» **Try it**: From the entries, copy out every line in which the word "once" is found.

» **Data to process**:
Segment Open

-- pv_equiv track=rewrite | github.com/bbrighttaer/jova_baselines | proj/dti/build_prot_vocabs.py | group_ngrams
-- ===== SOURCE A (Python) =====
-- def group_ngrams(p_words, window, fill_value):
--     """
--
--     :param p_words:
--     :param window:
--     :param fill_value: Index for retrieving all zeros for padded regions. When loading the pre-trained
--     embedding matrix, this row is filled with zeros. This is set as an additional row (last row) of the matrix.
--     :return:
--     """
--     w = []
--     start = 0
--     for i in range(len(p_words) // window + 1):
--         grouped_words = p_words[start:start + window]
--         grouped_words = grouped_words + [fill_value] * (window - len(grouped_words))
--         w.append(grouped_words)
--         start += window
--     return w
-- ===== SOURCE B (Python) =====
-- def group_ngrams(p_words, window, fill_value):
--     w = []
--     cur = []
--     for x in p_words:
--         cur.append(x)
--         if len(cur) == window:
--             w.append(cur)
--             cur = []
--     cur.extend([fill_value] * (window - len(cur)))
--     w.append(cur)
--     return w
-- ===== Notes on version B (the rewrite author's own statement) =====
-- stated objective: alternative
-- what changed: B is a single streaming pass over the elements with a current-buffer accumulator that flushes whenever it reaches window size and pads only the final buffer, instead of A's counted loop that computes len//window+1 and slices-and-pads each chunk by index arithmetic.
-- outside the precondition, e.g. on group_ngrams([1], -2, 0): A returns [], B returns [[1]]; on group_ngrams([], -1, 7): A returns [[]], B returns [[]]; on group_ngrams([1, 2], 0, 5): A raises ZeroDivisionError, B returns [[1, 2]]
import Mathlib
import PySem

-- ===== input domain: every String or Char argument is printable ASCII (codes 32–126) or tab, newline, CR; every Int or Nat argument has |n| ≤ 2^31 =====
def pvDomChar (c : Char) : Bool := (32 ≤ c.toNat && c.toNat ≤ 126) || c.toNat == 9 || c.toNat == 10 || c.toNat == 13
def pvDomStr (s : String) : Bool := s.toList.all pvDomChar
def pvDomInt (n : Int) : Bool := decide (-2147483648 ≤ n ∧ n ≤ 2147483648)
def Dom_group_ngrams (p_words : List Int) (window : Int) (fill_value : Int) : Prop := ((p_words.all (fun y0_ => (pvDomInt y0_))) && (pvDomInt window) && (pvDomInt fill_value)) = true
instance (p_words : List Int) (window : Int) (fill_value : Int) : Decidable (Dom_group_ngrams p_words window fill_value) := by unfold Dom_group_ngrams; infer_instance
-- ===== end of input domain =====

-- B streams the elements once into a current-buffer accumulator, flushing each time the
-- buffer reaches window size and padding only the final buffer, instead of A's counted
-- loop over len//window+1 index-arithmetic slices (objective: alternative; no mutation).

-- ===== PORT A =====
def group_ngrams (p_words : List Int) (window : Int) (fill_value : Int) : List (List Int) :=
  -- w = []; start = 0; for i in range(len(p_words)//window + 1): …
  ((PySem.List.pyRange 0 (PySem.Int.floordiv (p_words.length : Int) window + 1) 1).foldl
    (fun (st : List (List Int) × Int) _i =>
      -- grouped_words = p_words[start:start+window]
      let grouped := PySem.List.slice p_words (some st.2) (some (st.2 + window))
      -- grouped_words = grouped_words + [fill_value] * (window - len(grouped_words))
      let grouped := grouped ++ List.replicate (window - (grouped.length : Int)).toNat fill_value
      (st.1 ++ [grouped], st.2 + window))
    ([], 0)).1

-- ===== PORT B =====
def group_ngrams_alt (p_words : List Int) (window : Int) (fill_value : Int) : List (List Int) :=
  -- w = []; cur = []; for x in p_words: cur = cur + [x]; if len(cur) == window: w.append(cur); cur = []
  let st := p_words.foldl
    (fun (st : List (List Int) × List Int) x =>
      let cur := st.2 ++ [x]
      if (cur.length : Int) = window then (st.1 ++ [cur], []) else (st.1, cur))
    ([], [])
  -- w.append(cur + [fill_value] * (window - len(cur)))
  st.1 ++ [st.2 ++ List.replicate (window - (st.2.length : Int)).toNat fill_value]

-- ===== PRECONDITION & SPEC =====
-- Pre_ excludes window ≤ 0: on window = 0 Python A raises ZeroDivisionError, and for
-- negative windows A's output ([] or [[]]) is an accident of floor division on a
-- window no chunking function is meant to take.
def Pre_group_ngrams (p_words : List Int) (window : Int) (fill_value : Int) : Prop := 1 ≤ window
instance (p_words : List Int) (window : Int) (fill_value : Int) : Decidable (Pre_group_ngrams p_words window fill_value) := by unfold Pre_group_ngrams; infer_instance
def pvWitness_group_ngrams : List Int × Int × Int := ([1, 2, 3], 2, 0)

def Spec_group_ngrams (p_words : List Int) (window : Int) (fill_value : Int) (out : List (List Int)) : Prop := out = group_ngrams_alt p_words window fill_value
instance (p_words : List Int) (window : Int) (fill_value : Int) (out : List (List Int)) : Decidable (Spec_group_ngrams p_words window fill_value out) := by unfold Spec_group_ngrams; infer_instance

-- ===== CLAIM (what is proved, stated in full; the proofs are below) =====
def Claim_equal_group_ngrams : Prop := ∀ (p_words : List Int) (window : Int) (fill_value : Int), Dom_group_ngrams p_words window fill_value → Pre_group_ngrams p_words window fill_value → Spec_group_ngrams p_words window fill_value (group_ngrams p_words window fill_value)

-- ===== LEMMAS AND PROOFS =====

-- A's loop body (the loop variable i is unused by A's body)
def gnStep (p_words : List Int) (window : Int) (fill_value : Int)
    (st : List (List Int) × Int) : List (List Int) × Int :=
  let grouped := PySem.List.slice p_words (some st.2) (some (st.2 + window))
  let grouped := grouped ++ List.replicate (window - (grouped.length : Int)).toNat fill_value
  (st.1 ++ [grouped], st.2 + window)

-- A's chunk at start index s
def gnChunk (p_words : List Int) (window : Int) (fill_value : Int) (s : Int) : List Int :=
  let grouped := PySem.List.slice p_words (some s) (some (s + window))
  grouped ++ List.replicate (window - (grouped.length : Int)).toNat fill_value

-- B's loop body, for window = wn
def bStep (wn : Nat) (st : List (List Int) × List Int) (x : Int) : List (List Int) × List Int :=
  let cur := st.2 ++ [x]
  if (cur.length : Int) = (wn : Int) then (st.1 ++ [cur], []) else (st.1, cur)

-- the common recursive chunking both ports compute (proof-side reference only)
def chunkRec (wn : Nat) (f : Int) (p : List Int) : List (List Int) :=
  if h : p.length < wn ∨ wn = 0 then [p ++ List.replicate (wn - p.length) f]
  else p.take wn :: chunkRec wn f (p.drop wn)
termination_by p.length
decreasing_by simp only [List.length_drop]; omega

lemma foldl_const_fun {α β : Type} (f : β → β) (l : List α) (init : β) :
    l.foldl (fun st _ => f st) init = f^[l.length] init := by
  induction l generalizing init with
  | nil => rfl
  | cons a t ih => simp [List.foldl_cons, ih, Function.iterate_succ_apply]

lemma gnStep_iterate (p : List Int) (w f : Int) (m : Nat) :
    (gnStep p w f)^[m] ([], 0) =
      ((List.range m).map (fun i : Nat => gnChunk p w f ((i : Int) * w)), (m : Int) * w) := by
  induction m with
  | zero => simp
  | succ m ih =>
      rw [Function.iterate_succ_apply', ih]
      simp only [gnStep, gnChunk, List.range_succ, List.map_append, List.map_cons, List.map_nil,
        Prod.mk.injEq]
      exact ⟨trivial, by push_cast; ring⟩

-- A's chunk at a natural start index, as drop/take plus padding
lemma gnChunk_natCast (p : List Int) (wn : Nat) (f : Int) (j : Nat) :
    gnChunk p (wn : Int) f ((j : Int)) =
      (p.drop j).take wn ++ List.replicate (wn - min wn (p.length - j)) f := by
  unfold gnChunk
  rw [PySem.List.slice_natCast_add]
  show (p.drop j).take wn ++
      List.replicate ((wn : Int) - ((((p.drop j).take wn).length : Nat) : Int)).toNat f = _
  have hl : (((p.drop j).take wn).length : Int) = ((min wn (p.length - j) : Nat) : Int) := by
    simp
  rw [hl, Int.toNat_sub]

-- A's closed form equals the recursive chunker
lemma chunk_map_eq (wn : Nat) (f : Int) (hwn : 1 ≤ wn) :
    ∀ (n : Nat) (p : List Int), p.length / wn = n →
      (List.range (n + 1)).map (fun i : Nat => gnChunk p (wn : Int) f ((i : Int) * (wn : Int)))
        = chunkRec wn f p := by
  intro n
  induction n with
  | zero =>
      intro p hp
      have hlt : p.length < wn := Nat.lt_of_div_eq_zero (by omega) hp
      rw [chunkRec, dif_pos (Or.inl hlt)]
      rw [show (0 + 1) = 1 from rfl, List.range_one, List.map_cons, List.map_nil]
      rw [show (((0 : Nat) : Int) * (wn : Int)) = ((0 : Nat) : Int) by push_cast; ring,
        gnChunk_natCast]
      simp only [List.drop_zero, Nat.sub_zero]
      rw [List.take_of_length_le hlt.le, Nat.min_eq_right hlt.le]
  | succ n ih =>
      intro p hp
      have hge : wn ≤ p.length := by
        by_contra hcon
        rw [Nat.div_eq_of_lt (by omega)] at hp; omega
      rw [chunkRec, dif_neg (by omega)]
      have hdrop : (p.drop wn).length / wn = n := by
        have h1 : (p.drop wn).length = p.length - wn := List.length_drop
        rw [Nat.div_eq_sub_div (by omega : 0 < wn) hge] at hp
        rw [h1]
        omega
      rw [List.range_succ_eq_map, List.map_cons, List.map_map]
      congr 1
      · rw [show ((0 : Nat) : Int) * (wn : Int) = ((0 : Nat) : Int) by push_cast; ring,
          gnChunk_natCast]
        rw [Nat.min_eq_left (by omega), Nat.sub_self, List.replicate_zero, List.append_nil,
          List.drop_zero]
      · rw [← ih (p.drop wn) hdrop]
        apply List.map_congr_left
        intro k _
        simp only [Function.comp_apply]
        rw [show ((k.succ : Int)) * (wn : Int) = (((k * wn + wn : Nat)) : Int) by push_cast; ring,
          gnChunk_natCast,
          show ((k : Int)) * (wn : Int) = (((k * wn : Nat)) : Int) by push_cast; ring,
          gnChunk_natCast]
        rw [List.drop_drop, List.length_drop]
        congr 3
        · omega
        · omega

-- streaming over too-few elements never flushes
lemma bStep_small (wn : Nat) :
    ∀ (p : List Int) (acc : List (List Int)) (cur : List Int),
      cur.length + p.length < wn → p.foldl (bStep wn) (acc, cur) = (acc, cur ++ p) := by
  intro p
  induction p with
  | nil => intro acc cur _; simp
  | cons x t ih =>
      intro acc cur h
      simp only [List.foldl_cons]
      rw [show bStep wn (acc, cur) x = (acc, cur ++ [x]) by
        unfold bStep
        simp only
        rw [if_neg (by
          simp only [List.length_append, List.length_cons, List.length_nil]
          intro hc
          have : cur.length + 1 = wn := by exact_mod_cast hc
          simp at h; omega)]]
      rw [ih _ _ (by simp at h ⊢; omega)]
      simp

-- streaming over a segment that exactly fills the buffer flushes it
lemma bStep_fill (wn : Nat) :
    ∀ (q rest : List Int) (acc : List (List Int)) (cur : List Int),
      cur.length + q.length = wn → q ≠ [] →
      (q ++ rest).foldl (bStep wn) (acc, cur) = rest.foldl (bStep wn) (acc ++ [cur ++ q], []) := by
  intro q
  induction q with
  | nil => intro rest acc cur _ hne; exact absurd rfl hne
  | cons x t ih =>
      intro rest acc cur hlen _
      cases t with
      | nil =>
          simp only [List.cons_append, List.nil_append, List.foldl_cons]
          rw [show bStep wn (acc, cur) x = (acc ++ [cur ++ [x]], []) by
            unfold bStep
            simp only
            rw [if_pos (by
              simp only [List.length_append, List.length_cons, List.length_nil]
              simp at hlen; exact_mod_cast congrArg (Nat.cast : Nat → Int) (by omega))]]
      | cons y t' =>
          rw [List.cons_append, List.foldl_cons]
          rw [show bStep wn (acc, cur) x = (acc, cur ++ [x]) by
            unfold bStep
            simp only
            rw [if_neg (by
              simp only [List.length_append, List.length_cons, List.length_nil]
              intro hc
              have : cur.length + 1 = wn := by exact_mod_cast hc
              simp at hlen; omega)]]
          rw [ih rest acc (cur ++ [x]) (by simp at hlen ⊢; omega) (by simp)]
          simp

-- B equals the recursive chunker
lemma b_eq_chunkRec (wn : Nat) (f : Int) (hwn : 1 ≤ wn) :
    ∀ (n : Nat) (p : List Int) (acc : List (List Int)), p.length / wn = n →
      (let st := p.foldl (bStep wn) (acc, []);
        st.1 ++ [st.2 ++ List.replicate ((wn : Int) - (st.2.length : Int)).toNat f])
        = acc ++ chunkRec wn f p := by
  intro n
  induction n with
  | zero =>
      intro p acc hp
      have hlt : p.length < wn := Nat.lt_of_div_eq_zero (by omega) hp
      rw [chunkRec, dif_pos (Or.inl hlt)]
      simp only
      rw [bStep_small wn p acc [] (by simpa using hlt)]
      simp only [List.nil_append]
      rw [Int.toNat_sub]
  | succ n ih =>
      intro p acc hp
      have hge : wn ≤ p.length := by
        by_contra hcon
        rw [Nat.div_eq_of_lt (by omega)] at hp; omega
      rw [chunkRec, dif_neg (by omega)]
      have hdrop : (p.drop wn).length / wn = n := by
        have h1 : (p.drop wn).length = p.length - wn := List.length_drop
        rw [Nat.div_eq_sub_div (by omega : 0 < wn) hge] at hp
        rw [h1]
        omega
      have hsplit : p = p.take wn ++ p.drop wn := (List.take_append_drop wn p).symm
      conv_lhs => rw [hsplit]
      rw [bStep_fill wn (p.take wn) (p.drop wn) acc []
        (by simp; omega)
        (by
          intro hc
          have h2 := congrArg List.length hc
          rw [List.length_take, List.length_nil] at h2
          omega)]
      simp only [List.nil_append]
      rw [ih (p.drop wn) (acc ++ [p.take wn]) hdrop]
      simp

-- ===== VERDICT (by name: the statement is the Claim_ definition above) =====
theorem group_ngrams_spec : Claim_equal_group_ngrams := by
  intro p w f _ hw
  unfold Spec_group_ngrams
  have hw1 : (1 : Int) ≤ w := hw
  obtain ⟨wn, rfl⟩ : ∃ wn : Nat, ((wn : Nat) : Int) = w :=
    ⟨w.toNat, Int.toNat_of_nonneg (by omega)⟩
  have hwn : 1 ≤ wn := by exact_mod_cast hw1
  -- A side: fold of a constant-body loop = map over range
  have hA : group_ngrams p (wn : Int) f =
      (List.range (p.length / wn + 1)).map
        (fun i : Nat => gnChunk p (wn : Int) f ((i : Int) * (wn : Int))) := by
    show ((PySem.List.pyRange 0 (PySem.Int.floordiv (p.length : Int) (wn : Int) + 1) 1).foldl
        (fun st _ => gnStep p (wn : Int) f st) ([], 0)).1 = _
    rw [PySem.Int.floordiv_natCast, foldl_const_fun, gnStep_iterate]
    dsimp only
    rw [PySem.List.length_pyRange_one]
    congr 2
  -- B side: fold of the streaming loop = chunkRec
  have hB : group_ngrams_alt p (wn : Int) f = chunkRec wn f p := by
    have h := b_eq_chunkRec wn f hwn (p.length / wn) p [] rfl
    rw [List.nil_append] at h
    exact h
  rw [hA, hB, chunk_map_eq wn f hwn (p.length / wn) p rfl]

Segment Closed
Segment Open

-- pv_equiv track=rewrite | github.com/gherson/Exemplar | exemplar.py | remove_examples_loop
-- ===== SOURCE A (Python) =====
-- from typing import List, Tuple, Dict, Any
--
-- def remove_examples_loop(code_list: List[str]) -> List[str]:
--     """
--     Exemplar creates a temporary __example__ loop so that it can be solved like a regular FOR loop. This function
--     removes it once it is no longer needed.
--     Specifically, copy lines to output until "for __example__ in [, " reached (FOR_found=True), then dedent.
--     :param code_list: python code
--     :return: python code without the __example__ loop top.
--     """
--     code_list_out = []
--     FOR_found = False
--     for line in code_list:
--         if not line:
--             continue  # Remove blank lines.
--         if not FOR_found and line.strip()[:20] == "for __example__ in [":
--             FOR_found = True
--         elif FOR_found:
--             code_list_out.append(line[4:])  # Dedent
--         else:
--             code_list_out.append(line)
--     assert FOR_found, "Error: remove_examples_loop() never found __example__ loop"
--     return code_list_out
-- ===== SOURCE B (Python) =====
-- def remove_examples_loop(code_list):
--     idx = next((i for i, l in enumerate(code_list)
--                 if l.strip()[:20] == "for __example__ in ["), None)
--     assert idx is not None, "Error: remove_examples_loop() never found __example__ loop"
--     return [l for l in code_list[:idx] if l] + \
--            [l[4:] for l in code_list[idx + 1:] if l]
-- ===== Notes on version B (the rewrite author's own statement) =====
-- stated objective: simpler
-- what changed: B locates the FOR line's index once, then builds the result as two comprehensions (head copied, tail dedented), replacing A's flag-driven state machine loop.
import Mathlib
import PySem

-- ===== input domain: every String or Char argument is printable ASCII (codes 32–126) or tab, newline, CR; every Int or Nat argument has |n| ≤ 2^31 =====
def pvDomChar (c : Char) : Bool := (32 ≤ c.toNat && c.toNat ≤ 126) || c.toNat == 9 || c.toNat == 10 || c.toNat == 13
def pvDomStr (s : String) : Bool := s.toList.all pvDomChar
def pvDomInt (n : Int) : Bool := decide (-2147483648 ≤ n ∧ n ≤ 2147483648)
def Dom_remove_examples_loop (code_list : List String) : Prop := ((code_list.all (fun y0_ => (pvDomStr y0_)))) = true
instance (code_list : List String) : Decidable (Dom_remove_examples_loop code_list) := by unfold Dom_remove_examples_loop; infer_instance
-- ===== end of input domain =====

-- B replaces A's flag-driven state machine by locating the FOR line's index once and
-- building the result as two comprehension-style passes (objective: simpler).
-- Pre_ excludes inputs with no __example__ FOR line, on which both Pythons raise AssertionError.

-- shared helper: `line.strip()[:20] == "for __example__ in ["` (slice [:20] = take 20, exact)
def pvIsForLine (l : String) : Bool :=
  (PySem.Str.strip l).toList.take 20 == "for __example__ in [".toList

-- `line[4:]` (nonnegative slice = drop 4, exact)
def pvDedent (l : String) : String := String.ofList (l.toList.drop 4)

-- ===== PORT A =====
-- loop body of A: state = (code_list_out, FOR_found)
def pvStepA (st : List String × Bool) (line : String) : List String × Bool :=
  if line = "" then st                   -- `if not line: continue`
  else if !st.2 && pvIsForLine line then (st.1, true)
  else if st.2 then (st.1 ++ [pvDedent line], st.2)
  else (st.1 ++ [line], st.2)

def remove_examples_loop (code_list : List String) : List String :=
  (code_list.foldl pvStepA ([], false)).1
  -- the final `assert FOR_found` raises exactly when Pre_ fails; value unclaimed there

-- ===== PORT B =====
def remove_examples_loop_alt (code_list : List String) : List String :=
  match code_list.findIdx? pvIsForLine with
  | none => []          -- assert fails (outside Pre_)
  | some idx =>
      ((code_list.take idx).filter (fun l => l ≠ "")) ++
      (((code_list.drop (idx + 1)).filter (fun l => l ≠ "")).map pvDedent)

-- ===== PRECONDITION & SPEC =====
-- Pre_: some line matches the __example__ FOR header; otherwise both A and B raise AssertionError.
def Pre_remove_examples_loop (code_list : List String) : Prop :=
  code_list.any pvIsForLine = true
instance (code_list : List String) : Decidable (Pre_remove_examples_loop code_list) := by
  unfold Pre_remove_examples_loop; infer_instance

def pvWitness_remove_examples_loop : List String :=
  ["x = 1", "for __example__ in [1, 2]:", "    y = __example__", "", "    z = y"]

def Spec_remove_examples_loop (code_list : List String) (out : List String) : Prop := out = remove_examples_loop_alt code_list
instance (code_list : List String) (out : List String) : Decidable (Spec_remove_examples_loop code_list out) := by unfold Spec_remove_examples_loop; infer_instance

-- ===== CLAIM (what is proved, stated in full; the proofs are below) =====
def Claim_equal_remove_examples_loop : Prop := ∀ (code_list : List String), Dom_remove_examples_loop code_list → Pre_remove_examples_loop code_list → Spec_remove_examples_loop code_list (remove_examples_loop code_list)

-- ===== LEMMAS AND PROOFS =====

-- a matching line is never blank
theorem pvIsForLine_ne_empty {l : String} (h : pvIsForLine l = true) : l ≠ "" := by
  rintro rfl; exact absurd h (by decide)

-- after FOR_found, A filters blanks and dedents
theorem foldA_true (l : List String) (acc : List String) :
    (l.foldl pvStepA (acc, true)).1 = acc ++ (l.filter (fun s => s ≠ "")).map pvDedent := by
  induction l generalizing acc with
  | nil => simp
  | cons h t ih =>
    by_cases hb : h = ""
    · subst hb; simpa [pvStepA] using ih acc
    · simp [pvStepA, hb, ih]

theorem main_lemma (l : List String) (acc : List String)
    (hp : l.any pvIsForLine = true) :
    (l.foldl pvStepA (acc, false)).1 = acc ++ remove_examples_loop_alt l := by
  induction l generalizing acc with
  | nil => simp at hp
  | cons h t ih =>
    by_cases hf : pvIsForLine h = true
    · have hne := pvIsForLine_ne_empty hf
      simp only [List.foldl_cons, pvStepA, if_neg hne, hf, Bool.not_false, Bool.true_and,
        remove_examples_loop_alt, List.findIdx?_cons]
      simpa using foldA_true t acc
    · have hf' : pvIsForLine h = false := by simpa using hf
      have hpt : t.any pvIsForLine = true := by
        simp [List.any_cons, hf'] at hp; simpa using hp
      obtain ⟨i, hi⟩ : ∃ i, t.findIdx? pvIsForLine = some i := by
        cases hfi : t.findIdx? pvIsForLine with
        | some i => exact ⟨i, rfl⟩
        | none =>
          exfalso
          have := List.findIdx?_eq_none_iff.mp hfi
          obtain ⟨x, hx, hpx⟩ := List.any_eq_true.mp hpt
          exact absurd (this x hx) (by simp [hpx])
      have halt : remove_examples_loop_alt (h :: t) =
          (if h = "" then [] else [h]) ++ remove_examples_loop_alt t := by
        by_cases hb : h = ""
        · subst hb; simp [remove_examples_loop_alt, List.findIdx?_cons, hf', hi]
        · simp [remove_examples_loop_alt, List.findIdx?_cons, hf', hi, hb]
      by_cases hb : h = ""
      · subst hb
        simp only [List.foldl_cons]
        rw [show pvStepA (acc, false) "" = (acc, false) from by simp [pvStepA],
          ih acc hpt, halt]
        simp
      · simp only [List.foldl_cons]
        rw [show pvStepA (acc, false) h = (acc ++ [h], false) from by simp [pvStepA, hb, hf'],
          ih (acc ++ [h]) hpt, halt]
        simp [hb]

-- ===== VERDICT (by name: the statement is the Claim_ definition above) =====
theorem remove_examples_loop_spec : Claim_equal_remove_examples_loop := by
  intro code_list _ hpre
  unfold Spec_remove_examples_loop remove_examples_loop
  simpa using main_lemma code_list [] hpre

Segment Closed

» **Task response**:
-- B streams the elements once into a current-buffer accumulator, flushing each time the
--     removes it once it is no longer needed.
-- what changed: B locates the FOR line's index once, then builds the result as two comprehensions (head copied, tail dedented), replacing A's flag-driven state machine loop.
-- B replaces A's flag-driven state machine by locating the FOR line's index once and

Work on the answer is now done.